Another detail emerges from the Couture firing. While awaiting the eventual hearing Couture was left as road supervisor for 10 months. From the Advocate:
Police union attorney Richard Gudis said he gave the grievance to police Chief Harry Rilling shortly after the decision was made Tuesday afternoon.
Rilling said he is not authorized to overrule the trial board’s decision to fire Couture.
Gudis said he forwarded the grievance, which said Couture was fired without just cause, to the state Board of Mediation and Arbitration Wednesday morning.
Couture was fired for telling former police Lt. Thomas Cummings on Oct. 26 that Cummings was under investigation by Westport police for allegedly having sex with a 15-year-old Weston boy.
The trial board decided Couture’s actions were unbecoming an officer and imparted confidential department business to someone not entitled to receive it.
At the time, Couture commanded the Youth Bureau, which investigates crimes committed by and on young people.
Last year, Couture, 44, earned $116,860 in salary and overtime pay, according to City Hall records. His current salary was $77,621.
The police union contract stipulates that the employee must be 48 years old to begin collecting a pension. Couture won’t be eligible to collect until July 2012.
With 24 years in the department, Couture at that time will be eligible to collect 60 percent of that salary or $46,500 per year, City Hall records show.
Unlike retirees, the union contract says those who have been fired cannot collect one day’s pay for each year they have served in the department.Rilling said Couture’s separation pay – the amount owed him for unused vacation time and time owed – was calculated Wednesday, but he did not have the figure available.
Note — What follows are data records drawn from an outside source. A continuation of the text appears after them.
lemma pvRowCore (r : List (Int × Int)) (c ls acc : Int)
    (hp : r.Pairwise (fun a b => a.1 ≤ b.1)) :
    ∀ (m : Nat), m ≤ r.length →
      (List.range m).foldl
        (fun a t => if (r.getD t (0, 0)).1 ≤ c then max a (ls + pvPsum r (t + 1)) else a)
        (max acc ls)
      = max acc (ls + pvPm r (min m (pvCnt r c))) := by
  intro m
  induction m with
  | zero => intro _; simp [pvPm]
  | succ m ih =>
      intro hm
      rw [List.range_succ, List.foldl_append, ih (by omega)]
      simp only [List.foldl_cons, List.foldl_nil]
      by_cases hle : (r.getD m (0, 0)).1 ≤ c
      · have hmc : m < pvCnt r c := by rw [pvCnt_lt_iff r c hp m (by omega)]; exact hle
        rw [if_pos hle]
        have h1 : min m (pvCnt r c) = m := by omega
        have h2 : min (m + 1) (pvCnt r c) = m + 1 := by omega
        rw [h1, h2]
        simp only [pvPm]
        omega
      · have hmc : ¬ m < pvCnt r c := by rw [pvCnt_lt_iff r c hp m (by omega)]; exact hle
        rw [if_neg hle]
        have : min m (pvCnt r c) = min (m + 1) (pvCnt r c) := by omega
        rw [this]

lemma pvPrefix_fold (l : List (Int × Int)) :
    ∀ (acc : List Int) (tot : Int),
      l.foldl (fun (a : List Int × Int) s => (a.1 ++ [a.2 + s.2], a.2 + s.2)) (acc, tot)
      = (acc ++ pvPrefix tot l, tot + pvSumT l) := by
  induction l with
  | nil => intro acc tot; simp [pvPrefix, pvSumT]
  | cons s tl ih =>
      intro acc tot
      simp only [List.foldl_cons, ih, pvPrefix, pvSumT_cons, Prod.mk.injEq]
      constructor
      · simp
      · ring

lemma pvPrefix_length (tot : Int) (l : List (Int × Int)) : (pvPrefix tot l).length = l.length := by
  induction l generalizing tot with
  | nil => rfl
  | cons s tl ih => simp [pvPrefix, ih]

lemma pvPrefix_getD (l : List (Int × Int)) :
    ∀ (j : Nat) (tot : Int), j < l.length →
      (pvPrefix tot l).getD j 0 = tot + pvPsum l (j + 1) := by
  induction l with
  | nil => intro j tot hj; simp at hj
  | cons s tl ih =>
      intro j tot hj
      cases j with
      | zero => simp [pvPrefix, pvPsum, pvSumT]
      | succ j =>
          have := ih j (tot + s.2) (by simpa using hj)
          simp only [pvPrefix, List.getD_cons_succ, this, pvPsum, List.take_succ_cons, pvSumT_cons]
          ring

lemma pvCandsR_append (P k : Int) (r : List (Int × Int)) (s : Int × Int) :
    ∀ (xs : List (Int × Int)) (tot : Int),
      pvCandsR P k r (xs ++ [s]) tot
      = pvCandsR P k r xs tot ++
        (if P - s.1 ≤ k then
          [(tot + pvSumT xs + s.2) + pvPm r (pvCnt r (s.1 + PySem.Int.floordiv k 2))]
        else []) := by
  intro xs
  induction xs with
  | nil => intro tot; simp [pvCandsR, pvSumT]
  | cons a tl ih =>
      intro tot
      simp only [List.cons_append, pvCandsR, ih, pvSumT_cons]
      rw [List.append_assoc]
      congr 2
      ring_nf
Unlike retirees, Couture is not entitled to health insurance.
“He and his family are holding up as well as can be expected under the circumstances. Steve Couture is a solid police officer, husband, son and father and he will continue to be so regardless of the injustice he has suffered at the hands of the cowardly police commission,” Gudis said.
Police commissioner Peter Torrano dismissed Gudis’ comment and chalked it up to a vigorous defense.
“He is an attorney trying to do the best he can for his client. I understand his need to be protective,” Torrano said.
Gudis said seven elements make up what is considered just cause for a disciplinary action.
“They failed to meet several steps of just cause, including there was an incomplete investigation and the penalty was not commensurate with the offense,” Gudis said.
Gudis said he did not know when the state board would hold a hearing in the matter.
“Steve could easily have been rehabbed. Why he was left on the road as a supervisor for the last 10 months shows that they had confidence in his abilities,” Gudis said.